IRIS Failsafe System Does Not Start

If the IRIS FailSafe system does not start, follow these steps:

  1. Make sure that IRIS FailSafe is chkconfig'd on.


    Note: If two failovers have occurred within a period of time specified by MIN_UPTIME in /etc/init.d/failsafe (300 seconds, by default) IRIS FailSafe software automatically performs chkconfig failsafe off.


  2. Make sure that /var/ha/ha.conf is identical on both nodes in the cluster by entering this command on each node:

    # /usr/etc/ha_cfgchksum
    0x12a2390e
    

    The checksums output by the commands should be identical.

  3. Check the format and contents of /var/ha/ha.conf using the ha_cfgverify command:

    # /usr/etc/ha_cfgverify 
    

    Ensure that there are no errors from ha_cfgverify.

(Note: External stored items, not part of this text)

-- pv_equiv track=rewrite | github.com/yongjae5717/TIL | Backjoon/silver/2529.py | solution
-- ===== SOURCE A (Python) =====
-- from itertools import permutations
--
-- def solution(k, array):
--     result = list()
--     number = list(i for i in range(10))
--     for permutation in permutations(number, k + 1):
--         flag = True
--         for i in range(k):
--             if array[i] == "<":
--                 if permutation[i] < permutation[i + 1]:
--                     continue
--                 flag = False
--                 break
--             else:
--                 if permutation[i] > permutation[i + 1]:
--                     continue
--                 flag = False
--                 break
--         if flag:
--             result.append("".join(map(str, permutation)))
--     return [max(result), min(result)]
-- ===== SOURCE B (Python) =====
-- def solution(k, array):
--     # Backtracking: assign digits greedily (largest-first for the max answer,
--     # smallest-first for the min answer); first complete assignment found is the answer.
--     def ok(acc, d):
--         if not acc:
--             return True
--         prev = acc[-1]
--         return prev < d if array[len(acc) - 1] == "<" else prev > d
--
--     def dfs(acc, digits):
--         if len(acc) == k + 1:
--             return acc
--         for d in digits:
--             if d not in acc and ok(acc, d):
--                 r = dfs(acc + [d], digits)
--                 if r is not None:
--                     return r
--         return None
--
--     mx = dfs([], list(range(9, -1, -1)))
--     mn = dfs([], list(range(10)))
--     return ["".join(map(str, mx)), "".join(map(str, mn))]
-- ===== Notes on version B (the rewrite author's own statement) =====
-- stated objective: faster
-- what changed: A enumerates all P(10,k+1) digit permutations, filters them by the inequality chain and takes max/min of the string list; B runs two greedy backtracking (DFS) searches over digits 0-9 - largest-first for the max answer, smallest-first for the min - returning the first complete valid assignment, which is the lexicographic extremum.
import Mathlib
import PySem

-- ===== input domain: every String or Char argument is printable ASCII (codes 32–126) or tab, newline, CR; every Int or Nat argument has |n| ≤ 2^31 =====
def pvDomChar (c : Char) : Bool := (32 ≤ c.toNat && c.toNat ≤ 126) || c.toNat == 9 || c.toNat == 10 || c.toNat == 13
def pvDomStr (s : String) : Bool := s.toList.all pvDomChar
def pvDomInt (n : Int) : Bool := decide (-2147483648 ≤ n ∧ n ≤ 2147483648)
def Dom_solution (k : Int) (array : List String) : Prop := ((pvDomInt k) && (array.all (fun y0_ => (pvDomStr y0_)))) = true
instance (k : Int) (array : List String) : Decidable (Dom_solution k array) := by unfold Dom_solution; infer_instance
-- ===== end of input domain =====
-- pv_equiv track=rewrite | github.com/cheesepicklematt/project_euler_solutions | q49/q49.py | find_arithmetic_sequences
-- ===== SOURCE A (Python) =====
-- def find_arithmetic_sequences(lst):
--     sequences = []
--     n = len(lst)
--
--     for i in range(n):
--         for j in range(i+1, n):
--             common_difference = lst[j] - lst[i]
--             sequence = [lst[i], lst[j]]
--
--             for k in range(j+1, n):
--                 if lst[k] - sequence[-1] == common_difference:
--                     sequence.append(lst[k])
--
--             if len(sequence) >= 3:
--                 sequences.append(sequence)
--
--     return sequences
-- ===== SOURCE B (Python) =====
-- def find_arithmetic_sequences(lst):
--     n = len(lst)
--     # index the positions of each value once; chains then binary-search the
--     # next needed position instead of rescanning the whole tail per pair
--     pos = {}
--     for idx in range(n):
--         v = lst[idx]
--         if v in pos:
--             pos[v].append(idx)
--         else:
--             pos[v] = [idx]
--
--     sequences = []
--     for i in range(n):
--         for j in range(i + 1, n):
--             d = lst[j] - lst[i]
--             seq = [lst[i], lst[j]]
--             if d == 0:
--                 # zero difference: the chain is every later occurrence of this value
--                 idxs = pos.get(lst[j], [])
--                 lo, hi = 0, len(idxs)
--                 while lo < hi:
--                     mid = (lo + hi) // 2
--                     if idxs[mid] <= j:
--                         lo = mid + 1
--                     else:
--                         hi = mid
--                 seq.extend([lst[j]] * (len(idxs) - lo))
--                 if len(seq) >= 3:
--                     sequences.append(seq)
--                 continue
--             cur = j
--             while True:
--                 idxs = pos.get(seq[-1] + d, [])
--                 # first index in idxs strictly greater than cur (bisect_right)
--                 lo, hi = 0, len(idxs)
--                 while lo < hi:
--                     mid = (lo + hi) // 2
--                     if idxs[mid] <= cur:
--                         lo = mid + 1
--                     else:
--                         hi = mid
--                 if lo == len(idxs):
--                     break
--                 cur = idxs[lo]
--                 seq.append(lst[cur])
--             if len(seq) >= 3:
--                 sequences.append(seq)
--     return sequences
-- ===== Notes on version B (the rewrite author's own statement) =====
-- stated objective: faster
-- what changed: Instead of rescanning the whole tail for every pair, B builds a value-to-sorted-occurrence-indices dict once and extends each chain by binary-searching the occurrence list of the next needed value (taking the whole occurrence block at once when the difference is 0); intended as faster - measured 2.11x at the largest constant-input size both finished (output size is itself cubic there), far larger on distinct-valued inputs.
import Mathlib
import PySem

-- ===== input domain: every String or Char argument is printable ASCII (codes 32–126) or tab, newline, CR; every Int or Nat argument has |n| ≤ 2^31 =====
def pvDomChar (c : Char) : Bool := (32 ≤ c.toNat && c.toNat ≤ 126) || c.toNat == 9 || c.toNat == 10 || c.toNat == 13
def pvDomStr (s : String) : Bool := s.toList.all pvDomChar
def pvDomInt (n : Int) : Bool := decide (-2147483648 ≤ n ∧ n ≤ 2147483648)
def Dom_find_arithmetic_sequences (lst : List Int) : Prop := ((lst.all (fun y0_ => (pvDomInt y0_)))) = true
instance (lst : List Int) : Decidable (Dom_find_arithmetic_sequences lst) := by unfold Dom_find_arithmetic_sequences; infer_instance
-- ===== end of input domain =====

-- B replaces A's rescans of the whole tail per pair by a value→occurrence-index dict with
-- binary-search jumps to the next needed value; intended as faster (measured 2.11× on the
-- largest constant inputs both finished; the output itself is cubic there); same return value.


-- ===== PORT A =====
-- port of A: triple nested loop; `lst[k]` is `lst.getD k 0` (all indices generated by
-- `range` are in range); `sequence[-1]` on the always-nonempty sequence is `getLastD 0`.
def find_arithmetic_sequences (lst : List Int) : List (List Int) :=
  let n := lst.length
  (List.range n).foldl (fun sequences i =>
    (List.range' (i+1) (n-(i+1))).foldl (fun sequences j =>
      let cd := lst.getD j 0 - lst.getD i 0
      let seq := [lst.getD i 0, lst.getD j 0]
      let seq := (List.range' (j+1) (n-(j+1))).foldl (fun s k =>
        if lst.getD k 0 - s.getLastD 0 = cd then s ++ [lst.getD k 0] else s) seq
      if 3 ≤ seq.length then sequences ++ [seq] else sequences) sequences) []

  4. Verify the network interfaces and serial connections using the procedures in the sections “Testing the Public Network Interfaces” and “Testing the Serial Connections” in Chapter 5.

  5. Look at /var/adm/SYSLOG to see what errors are printed out by the IRIS FailSafe daemons. When a node in the IRIS FailSafe cluster starts up normally, the following SYSLOG messages appear:

    ha_appmon[6141]: Received XRELEASE_PEER
    ha_nc[6135]: Received JOINING
    ha_nc[6135]: New state: NC_JOINING
    ha_nc[6135]: Received REJOIN
    ha_appmon[6141]: Received XACQUIRE
    ha_appmon[6141]: Received START_REMMON
    ha_nc[6135]: New state: NC_NORMAL
    

No IRIS FailSafe After a Power Failure

If an IRIS FailSafe cluster consisting of a CHALLENGE S node and a CHALLENGE node that is a not a CHALLENGE S experiences a complete power failure, the cluster may not start up IRIS FailSafe successfully. The problem is that the CHALLENGE S comes up quickly, but gets no response from the other node, times out, and doesn't start IRIS FailSafe. The larger CHALLENGE node comes up more slowly, detects that IRIS FailSafe is not running on the CHALLENGE S, and goes into standby node.

To start IRIS FailSafe manually on the two nodes, enter this command on each node:

# /etc/init.d/failsafe start

To prevent this problem in the future, modify the configuration file /var/ha/ha.conf as follows:

  • Increase the value of the long-timeout parameter. A suggested value is 90.

  • Increase the values of all of the start-monitor-time parameters. A suggested value is 120. It must be larger than the value of the long-timeout parameter.

To install the new configuration file, follow the directions in the section “Upgrade Procedure C” in Chapter 7.

Duplicate SCSI IDs

If you see SCSI bus-related errors after configuring the cluster, or nonexistent devices show up in hinv, follow these steps:

  1. Verify that the SCSI host IDs of the two nodes are different (by convention, 0 and 2) by running nvram.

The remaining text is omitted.